In the present study, a novel procedure, LARS augmentation repair of ATFL, was performed to address the above issues. ATFL augmentation repair was designed for LARS ligament implantation close to the ATFL footprint. We only repaired the ATFL in the present study, which can provide sufficient strength for lateral ankle stability. The previous study proved that only repair ATFL resulted in similar outcomes to repair ATFL and calcaneofibular ligaments (CFL) [39].The LARS ligament, as a strong synthetic material, has been shown to replicate the strength and stiffness of native ligaments and has been available for decades as a treatment for knee cruciate ligament injuries [21]. Several studies have suggested that aggressive rehabilitation and rapid return to sport can be achieved after the LARS reconstruction of an ACL injured [20]. LARS ligament can overcome the issues of rejection, graft failure and the risks of synovitis that occur in Autografts or allografts used for reconstruction. LARS consists of multiple parallel longitudinal fibers that provide a biological scaffold for mimicking native ligaments. Fibroblastic implantation between the fibers acts as a viscoelastic element for ligament protection against friction at the ligament and bone tunnel junctions [22]. Moreover, the LARS ligament, which serves as a secondary stabilizer for ankle stability, was used in this procedure for providing extra great strength to the native ATFL. In this way, the LARS augmentation structure not only facilitates the healing process of the native ATFL, but also allows for accelerated rehabilitation following surgery. In the present study, none of the LARS augmentation repair group failed due to interference screws pull-out. The failure of the modified Broström repair group mostly occurred at the ligament-suture interface, suggesting that initial augmentation may be effective in avoiding such a failure after the modified Broström repair.

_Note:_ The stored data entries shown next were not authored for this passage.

-- conditional accumulation as a sum over a mapped list (the fold shape of port A)
theorem pv_foldl_if_add {β : Type} (c : β → Prop) [DecidablePred c] (v : β → Int) (l : List β) (a : Int) :
    l.foldl (fun acc p => if c p then acc + v p else acc) a
      = a + (l.map (fun p => if c p then v p else 0)).sum := by
  induction l generalizing a with
  | nil => simp
  | cons x xs ih => by_cases h : c x <;> simp [h, ih, add_assoc]

-- a fold whose every step adds a value is the sum of those values (the outer fold of port B)
theorem pv_foldl_add_sum {α : Type} (l : List α) (h : α → Int) (f : Int → α → Int)
    (H : ∀ a x, x ∈ l → f a x = a + h x) : ∀ a, l.foldl f a = a + (l.map h).sum := by
  induction l with
  | nil => simp
  | cons x xs ih =>
    intro a
    rw [List.foldl_cons, H a x List.mem_cons_self,
      ih (fun a y hy => H a y (List.mem_cons_of_mem x hy)), List.map_cons, List.sum_cons, add_assoc]

-- the pair (cycle number, position in cycle) is recoverable from the visited index
theorem pv_cycle_inj (n s r r' t t' : Nat) (hn : 0 < n)
    (hr : r < Nat.gcd n s) (hr' : r' < Nat.gcd n s)
    (ht : t < n / Nat.gcd n s) (ht' : t' < n / Nat.gcd n s)
    (h : (r + t * s) % n = (r' + t' * s) % n) : r = r' ∧ t = t' := by
  set g := Nat.gcd n s with hg
  have hgn : g ∣ n := Nat.gcd_dvd_left n s
  have hgs : g ∣ s := Nat.gcd_dvd_right n s
  have hgpos : 0 < g := Nat.gcd_pos_of_pos_left _ hn
  obtain ⟨s', hs'⟩ := hgs
  have hrg : ∀ (r t : Nat), r < g → (r + t * s) % n % g = r := by
    intro r t hrlt
    rw [Nat.mod_mod_of_dvd _ hgn, hs', show r + t * (g * s') = r + g * (t * s') by ring,
      Nat.add_mul_mod_self_left, Nat.mod_eq_of_lt hrlt]
  have hrr : r = r' := by
    have h1 := hrg r t hr
    have h2 := hrg r' t' hr'
    rw [h] at h1; omega
  subst hrr
  refine ⟨rfl, ?_⟩
  have hmod : Nat.ModEq n (t * s) (t' * s) := Nat.ModEq.add_left_cancel' r h
  have key : ∀ t t' : Nat, t ≤ t' → t' < n / g → Nat.ModEq n (t * s) (t' * s) → t = t' := by
    intro t t' hle ht' hm
    by_cases hs0 : s = 0
    · have : n / g = 1 := by
        rw [hg, hs0, Nat.gcd_zero_right, Nat.div_self hn]
      omega
    · have hdvd : n ∣ t' * s - t * s := (Nat.modEq_iff_dvd' (Nat.mul_le_mul_right s hle)).1 hm
      rw [← Nat.sub_mul] at hdvd
      have hn'g : g * (n / g) = n := Nat.mul_div_cancel' hgn
      have hs'g : g * (s / g) = s := Nat.mul_div_cancel' ⟨s', hs'⟩
      have hco : Nat.Coprime (n / g) (s / g) := Nat.coprime_div_gcd_div_gcd hgpos
      have h2 : n / g ∣ (t' - t) * (s / g) := by
        have h1 : g * (n / g) ∣ g * ((t' - t) * (s / g)) := by
          rw [hn'g, show g * ((t' - t) * (s / g)) = (t' - t) * (g * (s / g)) by ring, hs'g]
          exact hdvd
        exact (Nat.mul_dvd_mul_iff_left hgpos).1 h1
      have h3 : n / g ∣ t' - t := hco.dvd_of_dvd_mul_right h2
      have h4 : t' - t = 0 :=
        Nat.eq_zero_of_dvd_of_lt h3 (lt_of_le_of_lt (Nat.sub_le t' t) ht')
      omega
  rcases le_total t t' with hle | hle
  · exact key t t' hle ht' hmod
  · exact (key t' t hle ht hmod.symm).symm

-- the cycle walks visit every index of range n exactly once
theorem pv_visit_perm (n s : Nat) (hn : 0 < n) :
    ((List.range (Nat.gcd n s)).flatMap
      (fun r => (List.range (n / Nat.gcd n s)).map (fun t => (r + t * s) % n))).Perm
      (List.range n) := by
  set g := Nat.gcd n s with hg
  set L := (List.range g).flatMap
      (fun r => (List.range (n / g)).map (fun t => (r + t * s) % n)) with hL
  have hgn : g ∣ n := Nat.gcd_dvd_left n s
  have hlen : L.length = n := by
    rw [hL, List.length_flatMap]
    simp only [List.length_map, List.length_range]
    rw [List.map_const', List.sum_replicate, smul_eq_mul, List.length_range,
      Nat.mul_div_cancel' hgn]
  have hnodup : L.Nodup := by
    rw [hL]
    refine List.nodup_flatMap.2 ⟨?_, ?_⟩
    · intro r hr
      refine (List.nodup_range).map_on ?_
      intro t ht t' ht' hEq
      exact (pv_cycle_inj n s r r t t' hn (List.mem_range.1 hr) (List.mem_range.1 hr)
        (List.mem_range.1 ht) (List.mem_range.1 ht') hEq).2
    · refine List.pairwise_iff_forall_sublist.mpr ?_
      intro r r' hs'
      have hr : r < g := List.mem_range.1 (hs'.subset (show r ∈ [r, r'] by simp))
      have hr' : r' < g := List.mem_range.1 (hs'.subset (show r' ∈ [r, r'] by simp))
      have hne : r ≠ r' := by
        have hp := List.Pairwise.sublist hs' List.pairwise_lt_range
        have : r < r' := by simpa using hp
        omega
      intro x hx hx'
      obtain ⟨t, ht, rfl⟩ := List.mem_map.1 hx
      obtain ⟨t', ht', hEq⟩ := List.mem_map.1 hx'
      exact hne (pv_cycle_inj n s r r' t t' hn hr hr'
        (List.mem_range.1 ht) (List.mem_range.1 ht') hEq.symm).1
  have hsub : L ⊆ List.range n := by
    intro x hx
    rw [hL] at hx
    obtain ⟨r, _, hx⟩ := List.mem_flatMap.1 hx
    obtain ⟨t, _, rfl⟩ := List.mem_map.1 hx
    exact List.mem_range.2 (Nat.mod_lt _ hn)
  exact (hnodup.subperm hsub).perm_of_length_le (by rw [hlen, List.length_range])

-- the inner walk: after m steps from j0 the index is (j0 + m*s) % n and the total has
-- accumulated the contributions of the visited indices
theorem pv_inner (chars : List Char) (s : Nat) (m : Nat) :
    ∀ (j0 : Nat) (t0 : Int), j0 < chars.length →
    (List.range m).foldl
      (fun (st : Nat × Int) _ =>
        ((st.1 + s) % chars.length,
          if PySem.List.pyGet? chars (st.1 : Int)
              = PySem.List.pyGet? chars (((st.1 + s) % chars.length : Nat) : Int) then
            st.2 + (PySem.Int.ofChars? [(PySem.List.pyGet? chars (st.1 : Int)).getD ' ']).getD 0
          else st.2))
      (j0, t0)
    = ((j0 + m * s) % chars.length,
       t0 + ((List.range m).map (fun t => pvF chars s ((j0 + t * s) % chars.length))).sum) := by
  induction m with
  | zero => intro j0 t0 hj; simp [Nat.mod_eq_of_lt hj]
  | succ m ih =>
    intro j0 t0 hj
    rw [List.range_succ, List.foldl_append, ih j0 t0 hj, List.foldl_cons, List.foldl_nil,
      List.map_append]
    simp only [List.map_cons, List.map_nil, List.sum_append, List.sum_cons, List.sum_nil,
      add_zero, Prod.mk.injEq]
    constructor
    · rw [Nat.mod_add_mod]
      congr 1
      ring
    · simp only [pvF]
      split_ifs with hc
      · ring
      · ring

-- A's fold is the sum of the per-index contributions in index order
theorem pv_A_eq (input : String) (step : Int) (hn : 0 < input.toList.length) :
    solve_captcha input step
      = ((List.range input.toList.length).map
          (pvF input.toList ((PySem.Int.mod step (input.toList.length : Int)).toNat))).sum := by
  unfold solve_captcha
  set chars := input.toList with hchars
  set s := (PySem.Int.mod step (chars.length : Int)).toNat with hs
  have hnpos : (0 : Int) < (chars.length : Int) := by exact_mod_cast hn
  rw [pv_foldl_if_add
    (fun (p : Int × Char) =>
      PySem.List.pyGet? chars (PySem.Int.mod (p.1 + step) (chars.length : Int)) = some p.2)
    (fun (p : Int × Char) => (PySem.Int.ofChars? [p.2]).getD 0), zero_add]
  congr 1
  apply List.ext_getElem
  · simp [PySem.List.length_enumerate]
  · intro i h1 h2
    have hi : i < chars.length := by simpa [PySem.List.length_enumerate] using h1
    simp only [List.getElem_map, List.getElem_range]
    rw [PySem.List.getElem_enumerate]
    have hsint : (s : Int) = PySem.Int.mod step (chars.length : Int) := by
      rw [hs]; exact Int.toNat_of_nonneg (PySem.Int.mod_nonneg _ hnpos)
    have hmod : PySem.Int.mod ((0 + (i : Int)) + step) (chars.length : Int)
        = (((i + s) % chars.length : Nat) : Int) := by
      rw [PySem.Int.mod_eq_emod_of_pos hnpos]
      have hstep : (0 + (i : Int)) + step
          = ((i : Int) + step % (chars.length : Int))
            + (chars.length : Int) * (step / (chars.length : Int)) := by
        have := Int.mul_ediv_add_emod step (chars.length : Int); omega
      rw [hstep, Int.add_mul_emod_self_left]
      have hik : (i : Int) + step % (chars.length : Int) = (((i + s) : Nat) : Int) := by
        have h2 : (s : Int) = step % (chars.length : Int) :=
          hsint.trans (PySem.Int.mod_eq_emod_of_pos hnpos)
        push_cast; omega
      rw [hik]
      norm_cast
    rw [hmod]
    have hlt : (i + s) % chars.length < chars.length := Nat.mod_lt _ hn
    simp only [pvF, PySem.List.pyGet?_natCast, List.getElem?_eq_getElem hlt,
      List.getElem?_eq_getElem hi, Option.getD_some, Option.some.injEq]
    by_cases heq : chars[i] = chars[(i + s) % chars.length]
    · simp [heq]
    · rw [if_neg (fun h => heq h.symm), if_neg heq]

-- B's cycle walks compute the same sum, reordered along the cycles
theorem pv_B_eq (input : String) (step : Int) (hn : 0 < input.toList.length) :
    solve_captcha_alt input step
      = ((List.range input.toList.length).map
          (pvF input.toList ((PySem.Int.mod step (input.toList.length : Int)).toNat))).sum := by
  have hne : ¬ (input.toList.length = 0) := by omega
  simp only [solve_captcha_alt]
  rw [if_neg hne, pvGcdLoop_eq]
  set chars := input.toList with hchars
  set s := (PySem.Int.mod step (chars.length : Int)).toNat with hs
  set g := Nat.gcd chars.length s with hg
  have hgn : g ∣ chars.length := Nat.gcd_dvd_left chars.length s
  have hgle : g ≤ chars.length := Nat.le_of_dvd hn hgn
  rw [pv_foldl_add_sum (List.range g)
    (fun r => ((List.range (chars.length / g)).map
      (fun t => pvF chars s ((r + t * s) % chars.length))).sum)
    _
    (fun a r hr => by
      rw [pv_inner chars s (chars.length / g) r a
        (lt_of_lt_of_le (List.mem_range.1 hr) hgle)])
    0, zero_add]
  have hperm := (pv_visit_perm chars.length s hn).map (pvF chars s)
  rw [← hperm.sum_eq, List.map_flatMap]
  rw [List.flatMap_def, List.sum_flatten, List.map_map]
  rw [← hg]
  congr 1
  refine List.map_congr_left ?_
  intro r _
  simp [List.map_map, Function.comp_def]

-- ===== VERDICT (by name: the statement is the Claim_ definition above) =====

theorem solve_captcha_spec : Claim_equal_solve_captcha := by
  intro input step _ _
  unfold Spec_solve_captcha
  by_cases hnil : input.toList.length = 0
  · have h0 : input.toList = [] := List.eq_nil_iff_length_eq_zero.mpr hnil
    unfold solve_captcha solve_captcha_alt
    simp [h0]
  · rw [pv_A_eq input step (by omega), pv_B_eq input step (by omega)]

There are several limitations associated with this biomechanical study. Firstly, the dates in the present study should be used with caution when comparing with other biomechanical studies of CLAI treatment, given that no similar LARS procedure has been identified, differences in ankle custom fixtures and measurement methods. ​And this study is a lab-based study, where the ligaments are not actually torn, stretched. Secondly, the number of ankle specimens in the current study was relatively small. Nonetheless, this is a common problem in all biomechanical studies of ankle lateral ligament repair. Besides, the average age in this study was relatively high (68 years), which might not reflect the majority of patients with CLAI and the bone quality was weaker in elderly patients than in younger patients. The mean age of the specimens is similar to those reported elsewhere in the literature. Thirdly, the failure modes of group2 and proup3 are not actually appear to ligament torn and stretched, and most of the failure happened to the ligament-suture interface and ligament-screw interface. ​Fourthly, the LARS augmentation procedure requires more surgical time and additional LARS ligament costs compared to the modified Broström repair. And the biologic healing effect of the ATFL on patients could not be assessed and the results in the present study only represent the initial state after surgery. Finally, and clinical efficacy of LARS augmentation treatment in CLAI patients remains unclear based on available data. Additional research is necessary to assess clinical benefit with long-term follow-up data, and we will be pursuing this new procedure in the clinic to investigate its clinical efficacy in the near future.

Conclusions

In summary, our results suggest that LARS augmentation repair improves the biomechanical property of ATFL with suture anchor repair in the fresh-frozen cadaver specimens. This study is pioneer research, the remnant of ATFL was repaired and LARS provide an extra strength for initial ankle stability. Accelerated rehabilitation may be used to get better recovery of ankle function with LARS protection of repaired ATFL.